::: DATA LISTING

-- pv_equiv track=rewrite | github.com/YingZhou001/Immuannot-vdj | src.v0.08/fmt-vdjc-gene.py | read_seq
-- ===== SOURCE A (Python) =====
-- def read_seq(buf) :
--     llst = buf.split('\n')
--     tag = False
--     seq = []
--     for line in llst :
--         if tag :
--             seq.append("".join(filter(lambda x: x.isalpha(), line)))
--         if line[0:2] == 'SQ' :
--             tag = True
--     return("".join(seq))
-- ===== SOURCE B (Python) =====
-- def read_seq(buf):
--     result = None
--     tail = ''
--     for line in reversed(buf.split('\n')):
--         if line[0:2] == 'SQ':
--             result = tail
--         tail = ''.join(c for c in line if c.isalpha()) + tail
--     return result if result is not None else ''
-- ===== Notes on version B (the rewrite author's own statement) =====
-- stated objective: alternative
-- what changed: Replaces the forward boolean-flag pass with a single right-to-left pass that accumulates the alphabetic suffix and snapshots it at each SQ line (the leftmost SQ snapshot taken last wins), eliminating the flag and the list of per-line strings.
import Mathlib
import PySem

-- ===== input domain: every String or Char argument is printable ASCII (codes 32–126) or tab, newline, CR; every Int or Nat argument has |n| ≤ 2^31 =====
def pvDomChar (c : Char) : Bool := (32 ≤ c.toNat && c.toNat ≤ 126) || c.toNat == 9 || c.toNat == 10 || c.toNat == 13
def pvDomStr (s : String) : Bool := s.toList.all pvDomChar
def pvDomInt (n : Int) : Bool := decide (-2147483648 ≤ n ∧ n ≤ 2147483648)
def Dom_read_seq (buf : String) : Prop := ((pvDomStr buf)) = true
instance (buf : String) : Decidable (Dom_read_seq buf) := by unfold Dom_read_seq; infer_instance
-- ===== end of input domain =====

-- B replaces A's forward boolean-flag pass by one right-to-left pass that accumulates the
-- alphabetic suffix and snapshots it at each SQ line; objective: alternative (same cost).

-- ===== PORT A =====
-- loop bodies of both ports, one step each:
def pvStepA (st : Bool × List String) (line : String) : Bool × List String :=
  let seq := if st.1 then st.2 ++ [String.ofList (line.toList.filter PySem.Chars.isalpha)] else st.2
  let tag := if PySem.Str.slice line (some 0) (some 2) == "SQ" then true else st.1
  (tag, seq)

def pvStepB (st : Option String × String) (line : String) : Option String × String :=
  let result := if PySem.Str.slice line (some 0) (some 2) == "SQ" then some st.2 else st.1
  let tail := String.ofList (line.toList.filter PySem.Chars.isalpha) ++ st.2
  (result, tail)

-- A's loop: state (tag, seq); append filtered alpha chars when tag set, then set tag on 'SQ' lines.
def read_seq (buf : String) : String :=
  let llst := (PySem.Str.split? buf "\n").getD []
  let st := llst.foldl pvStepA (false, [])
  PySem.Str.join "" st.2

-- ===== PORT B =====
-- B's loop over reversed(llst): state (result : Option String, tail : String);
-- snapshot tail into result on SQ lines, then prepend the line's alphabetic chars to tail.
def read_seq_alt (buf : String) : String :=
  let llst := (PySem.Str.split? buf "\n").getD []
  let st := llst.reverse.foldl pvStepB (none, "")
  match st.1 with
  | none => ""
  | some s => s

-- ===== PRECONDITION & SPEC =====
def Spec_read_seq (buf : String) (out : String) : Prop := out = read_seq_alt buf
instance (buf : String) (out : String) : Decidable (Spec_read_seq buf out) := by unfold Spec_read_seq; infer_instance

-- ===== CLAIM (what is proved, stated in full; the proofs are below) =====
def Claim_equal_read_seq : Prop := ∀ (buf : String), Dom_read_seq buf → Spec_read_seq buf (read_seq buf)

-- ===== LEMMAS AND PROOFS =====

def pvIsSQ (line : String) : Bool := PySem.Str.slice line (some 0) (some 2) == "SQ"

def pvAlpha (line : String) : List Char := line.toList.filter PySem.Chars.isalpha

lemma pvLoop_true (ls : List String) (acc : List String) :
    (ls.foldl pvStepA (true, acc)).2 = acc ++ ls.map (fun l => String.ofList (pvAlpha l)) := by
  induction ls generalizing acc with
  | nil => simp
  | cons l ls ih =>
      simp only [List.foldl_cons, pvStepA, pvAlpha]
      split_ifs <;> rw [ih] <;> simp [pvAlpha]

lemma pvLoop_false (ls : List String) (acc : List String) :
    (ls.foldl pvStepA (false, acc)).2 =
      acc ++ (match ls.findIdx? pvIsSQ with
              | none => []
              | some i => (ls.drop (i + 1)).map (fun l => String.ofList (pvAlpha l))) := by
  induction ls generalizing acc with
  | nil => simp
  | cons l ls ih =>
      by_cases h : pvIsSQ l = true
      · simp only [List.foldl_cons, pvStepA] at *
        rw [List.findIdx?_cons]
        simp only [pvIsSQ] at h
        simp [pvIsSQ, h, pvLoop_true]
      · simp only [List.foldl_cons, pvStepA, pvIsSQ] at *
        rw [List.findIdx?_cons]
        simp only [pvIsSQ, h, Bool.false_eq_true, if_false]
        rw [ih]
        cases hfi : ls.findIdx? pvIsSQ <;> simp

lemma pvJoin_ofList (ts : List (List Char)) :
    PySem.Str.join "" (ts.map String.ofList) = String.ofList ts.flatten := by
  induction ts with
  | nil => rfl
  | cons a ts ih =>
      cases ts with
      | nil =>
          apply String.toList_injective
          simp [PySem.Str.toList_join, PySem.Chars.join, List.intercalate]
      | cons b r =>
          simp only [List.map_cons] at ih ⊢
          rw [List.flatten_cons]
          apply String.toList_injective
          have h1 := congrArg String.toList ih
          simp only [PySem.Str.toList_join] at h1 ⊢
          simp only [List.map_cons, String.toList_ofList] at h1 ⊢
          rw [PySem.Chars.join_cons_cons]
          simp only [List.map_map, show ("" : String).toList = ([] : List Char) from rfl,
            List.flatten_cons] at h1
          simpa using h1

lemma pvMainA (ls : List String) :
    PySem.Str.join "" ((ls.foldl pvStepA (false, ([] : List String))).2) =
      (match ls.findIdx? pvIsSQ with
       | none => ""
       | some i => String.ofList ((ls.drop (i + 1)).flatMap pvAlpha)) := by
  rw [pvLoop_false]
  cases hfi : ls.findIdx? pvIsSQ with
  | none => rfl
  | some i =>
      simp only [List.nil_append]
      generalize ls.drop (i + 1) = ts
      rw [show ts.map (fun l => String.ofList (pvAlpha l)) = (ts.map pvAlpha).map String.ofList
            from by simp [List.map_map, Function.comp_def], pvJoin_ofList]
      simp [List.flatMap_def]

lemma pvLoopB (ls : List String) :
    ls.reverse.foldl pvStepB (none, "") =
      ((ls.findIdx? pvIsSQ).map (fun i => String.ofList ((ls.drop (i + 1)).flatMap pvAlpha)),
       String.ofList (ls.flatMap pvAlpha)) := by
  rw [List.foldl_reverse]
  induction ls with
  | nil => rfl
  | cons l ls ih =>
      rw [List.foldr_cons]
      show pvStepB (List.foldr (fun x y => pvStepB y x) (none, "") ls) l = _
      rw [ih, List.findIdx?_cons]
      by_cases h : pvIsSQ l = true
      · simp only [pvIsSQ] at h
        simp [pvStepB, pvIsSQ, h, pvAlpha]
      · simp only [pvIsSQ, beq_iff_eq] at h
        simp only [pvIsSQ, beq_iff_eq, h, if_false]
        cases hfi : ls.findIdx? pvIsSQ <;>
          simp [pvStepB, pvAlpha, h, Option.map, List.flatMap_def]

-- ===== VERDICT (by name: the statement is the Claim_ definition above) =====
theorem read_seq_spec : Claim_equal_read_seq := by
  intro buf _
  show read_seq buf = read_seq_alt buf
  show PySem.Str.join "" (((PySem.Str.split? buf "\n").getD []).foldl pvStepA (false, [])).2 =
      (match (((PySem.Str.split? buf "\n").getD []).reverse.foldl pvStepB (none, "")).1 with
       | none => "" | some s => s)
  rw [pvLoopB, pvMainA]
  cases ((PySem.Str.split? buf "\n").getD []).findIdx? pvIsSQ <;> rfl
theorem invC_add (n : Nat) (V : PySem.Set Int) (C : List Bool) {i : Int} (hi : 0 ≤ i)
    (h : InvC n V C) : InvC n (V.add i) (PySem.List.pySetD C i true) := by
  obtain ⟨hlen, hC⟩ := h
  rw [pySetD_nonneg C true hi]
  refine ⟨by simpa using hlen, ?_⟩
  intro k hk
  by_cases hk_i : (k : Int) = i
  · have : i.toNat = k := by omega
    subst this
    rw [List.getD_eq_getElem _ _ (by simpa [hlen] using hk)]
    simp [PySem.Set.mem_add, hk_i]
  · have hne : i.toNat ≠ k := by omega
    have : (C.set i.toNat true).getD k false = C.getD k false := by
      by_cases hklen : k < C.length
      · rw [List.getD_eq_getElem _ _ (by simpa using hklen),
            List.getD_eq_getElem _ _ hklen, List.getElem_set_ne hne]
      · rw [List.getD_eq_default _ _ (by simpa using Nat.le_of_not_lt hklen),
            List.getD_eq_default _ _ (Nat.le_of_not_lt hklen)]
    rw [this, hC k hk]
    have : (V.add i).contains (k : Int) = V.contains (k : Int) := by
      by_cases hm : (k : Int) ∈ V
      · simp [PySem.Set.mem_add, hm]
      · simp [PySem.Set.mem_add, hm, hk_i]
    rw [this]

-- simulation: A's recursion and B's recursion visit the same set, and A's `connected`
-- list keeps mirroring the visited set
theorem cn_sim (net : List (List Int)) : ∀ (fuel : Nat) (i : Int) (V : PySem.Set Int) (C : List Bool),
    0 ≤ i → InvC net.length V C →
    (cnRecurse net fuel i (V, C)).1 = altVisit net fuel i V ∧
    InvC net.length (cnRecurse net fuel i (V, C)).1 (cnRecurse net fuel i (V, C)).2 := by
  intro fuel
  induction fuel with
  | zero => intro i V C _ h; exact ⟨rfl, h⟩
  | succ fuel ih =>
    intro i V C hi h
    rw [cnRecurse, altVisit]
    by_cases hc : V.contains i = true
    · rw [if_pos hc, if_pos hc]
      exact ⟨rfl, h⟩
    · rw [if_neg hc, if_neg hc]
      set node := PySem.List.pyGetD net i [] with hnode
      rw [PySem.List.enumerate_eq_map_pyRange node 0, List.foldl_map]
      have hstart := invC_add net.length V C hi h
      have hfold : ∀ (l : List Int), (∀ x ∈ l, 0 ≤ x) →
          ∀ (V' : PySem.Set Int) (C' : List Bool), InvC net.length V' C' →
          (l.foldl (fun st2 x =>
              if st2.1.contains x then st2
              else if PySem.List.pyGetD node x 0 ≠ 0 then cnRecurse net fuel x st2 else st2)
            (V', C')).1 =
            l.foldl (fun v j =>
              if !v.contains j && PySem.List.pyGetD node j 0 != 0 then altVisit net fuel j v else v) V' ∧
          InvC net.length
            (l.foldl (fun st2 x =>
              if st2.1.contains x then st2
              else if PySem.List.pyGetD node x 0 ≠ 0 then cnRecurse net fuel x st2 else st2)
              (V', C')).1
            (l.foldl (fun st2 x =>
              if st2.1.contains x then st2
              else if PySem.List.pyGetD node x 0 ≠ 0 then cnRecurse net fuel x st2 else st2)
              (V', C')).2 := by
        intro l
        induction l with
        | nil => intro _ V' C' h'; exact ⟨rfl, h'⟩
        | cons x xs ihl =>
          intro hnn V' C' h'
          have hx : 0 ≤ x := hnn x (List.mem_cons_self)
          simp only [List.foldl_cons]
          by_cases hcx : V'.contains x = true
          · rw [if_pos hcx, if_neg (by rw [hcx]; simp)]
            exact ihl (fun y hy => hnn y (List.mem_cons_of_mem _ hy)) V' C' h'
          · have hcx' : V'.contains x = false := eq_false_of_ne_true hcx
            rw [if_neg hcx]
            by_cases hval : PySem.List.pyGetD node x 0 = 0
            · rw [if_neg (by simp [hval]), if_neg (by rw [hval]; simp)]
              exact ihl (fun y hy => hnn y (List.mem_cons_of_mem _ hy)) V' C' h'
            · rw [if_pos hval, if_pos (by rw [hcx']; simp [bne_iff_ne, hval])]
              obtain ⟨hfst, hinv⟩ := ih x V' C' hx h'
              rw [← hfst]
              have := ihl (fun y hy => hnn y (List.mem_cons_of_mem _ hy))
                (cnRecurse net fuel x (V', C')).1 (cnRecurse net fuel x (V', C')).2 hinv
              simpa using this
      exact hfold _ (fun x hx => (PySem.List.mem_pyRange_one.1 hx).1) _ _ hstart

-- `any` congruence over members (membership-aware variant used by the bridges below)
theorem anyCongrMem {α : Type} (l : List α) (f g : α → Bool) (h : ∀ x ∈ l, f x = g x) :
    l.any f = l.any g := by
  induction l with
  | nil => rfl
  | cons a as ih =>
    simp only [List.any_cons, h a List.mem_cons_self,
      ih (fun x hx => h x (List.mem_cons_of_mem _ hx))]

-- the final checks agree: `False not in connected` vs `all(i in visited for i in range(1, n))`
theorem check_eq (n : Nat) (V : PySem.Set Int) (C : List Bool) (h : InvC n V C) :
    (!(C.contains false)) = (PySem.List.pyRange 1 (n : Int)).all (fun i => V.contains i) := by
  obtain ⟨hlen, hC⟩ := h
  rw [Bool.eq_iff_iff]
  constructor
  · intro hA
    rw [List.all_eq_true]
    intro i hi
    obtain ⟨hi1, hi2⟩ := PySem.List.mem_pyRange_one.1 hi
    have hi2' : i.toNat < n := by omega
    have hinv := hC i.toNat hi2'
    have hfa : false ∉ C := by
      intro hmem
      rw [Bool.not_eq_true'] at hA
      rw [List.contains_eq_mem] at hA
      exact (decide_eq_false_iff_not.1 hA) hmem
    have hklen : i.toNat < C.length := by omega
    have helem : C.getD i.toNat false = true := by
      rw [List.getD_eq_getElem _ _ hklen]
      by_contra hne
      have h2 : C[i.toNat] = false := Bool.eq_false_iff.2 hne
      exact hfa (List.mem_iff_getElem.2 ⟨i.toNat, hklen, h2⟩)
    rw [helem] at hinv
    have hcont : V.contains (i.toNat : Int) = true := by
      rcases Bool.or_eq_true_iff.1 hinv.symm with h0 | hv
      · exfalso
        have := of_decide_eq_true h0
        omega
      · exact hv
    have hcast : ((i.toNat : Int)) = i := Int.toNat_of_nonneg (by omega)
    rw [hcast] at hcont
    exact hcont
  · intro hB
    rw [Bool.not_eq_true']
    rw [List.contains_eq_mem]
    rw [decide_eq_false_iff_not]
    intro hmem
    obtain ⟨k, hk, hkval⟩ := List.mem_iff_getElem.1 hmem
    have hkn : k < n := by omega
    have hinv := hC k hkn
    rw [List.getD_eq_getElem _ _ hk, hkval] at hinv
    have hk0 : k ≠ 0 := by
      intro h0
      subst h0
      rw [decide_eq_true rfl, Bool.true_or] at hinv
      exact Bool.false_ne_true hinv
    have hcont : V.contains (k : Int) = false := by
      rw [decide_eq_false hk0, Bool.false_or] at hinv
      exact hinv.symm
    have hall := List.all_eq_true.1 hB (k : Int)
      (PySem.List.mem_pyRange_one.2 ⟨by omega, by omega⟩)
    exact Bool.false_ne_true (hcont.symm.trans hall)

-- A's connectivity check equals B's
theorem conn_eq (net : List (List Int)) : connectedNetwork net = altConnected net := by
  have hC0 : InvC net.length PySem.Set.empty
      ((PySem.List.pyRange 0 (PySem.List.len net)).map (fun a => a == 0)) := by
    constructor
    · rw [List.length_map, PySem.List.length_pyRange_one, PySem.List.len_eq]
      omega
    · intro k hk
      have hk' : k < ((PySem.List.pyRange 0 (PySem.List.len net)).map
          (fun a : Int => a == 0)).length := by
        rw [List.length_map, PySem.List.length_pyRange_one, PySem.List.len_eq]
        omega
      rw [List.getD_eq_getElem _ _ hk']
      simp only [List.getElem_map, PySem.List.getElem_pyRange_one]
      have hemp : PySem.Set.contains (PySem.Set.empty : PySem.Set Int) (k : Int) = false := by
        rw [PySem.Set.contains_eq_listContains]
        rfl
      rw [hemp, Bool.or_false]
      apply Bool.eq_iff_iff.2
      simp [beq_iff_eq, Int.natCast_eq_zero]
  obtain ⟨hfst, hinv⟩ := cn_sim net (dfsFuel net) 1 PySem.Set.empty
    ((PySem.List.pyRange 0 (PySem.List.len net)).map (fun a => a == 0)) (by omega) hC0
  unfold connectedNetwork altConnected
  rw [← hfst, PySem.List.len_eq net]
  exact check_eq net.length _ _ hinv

::::::

— ASSIGNMENT —
Everything from the first line of the entries above through the line with "-- ===== SOURCE B" is to be reproduced exactly, and nothing else.

— EXERCISE SOLUTION —
-- pv_equiv track=rewrite | github.com/YingZhou001/Immuannot-vdj | src.v0.08/fmt-vdjc-gene.py | read_seq
-- ===== SOURCE A (Python) =====
-- def read_seq(buf) :
--     llst = buf.split('\n')
--     tag = False
--     seq = []
--     for line in llst :
--         if tag :
--             seq.append("".join(filter(lambda x: x.isalpha(), line)))
--         if line[0:2] == 'SQ' :
--             tag = True
--     return("".join(seq))
-- ===== SOURCE B (Python) =====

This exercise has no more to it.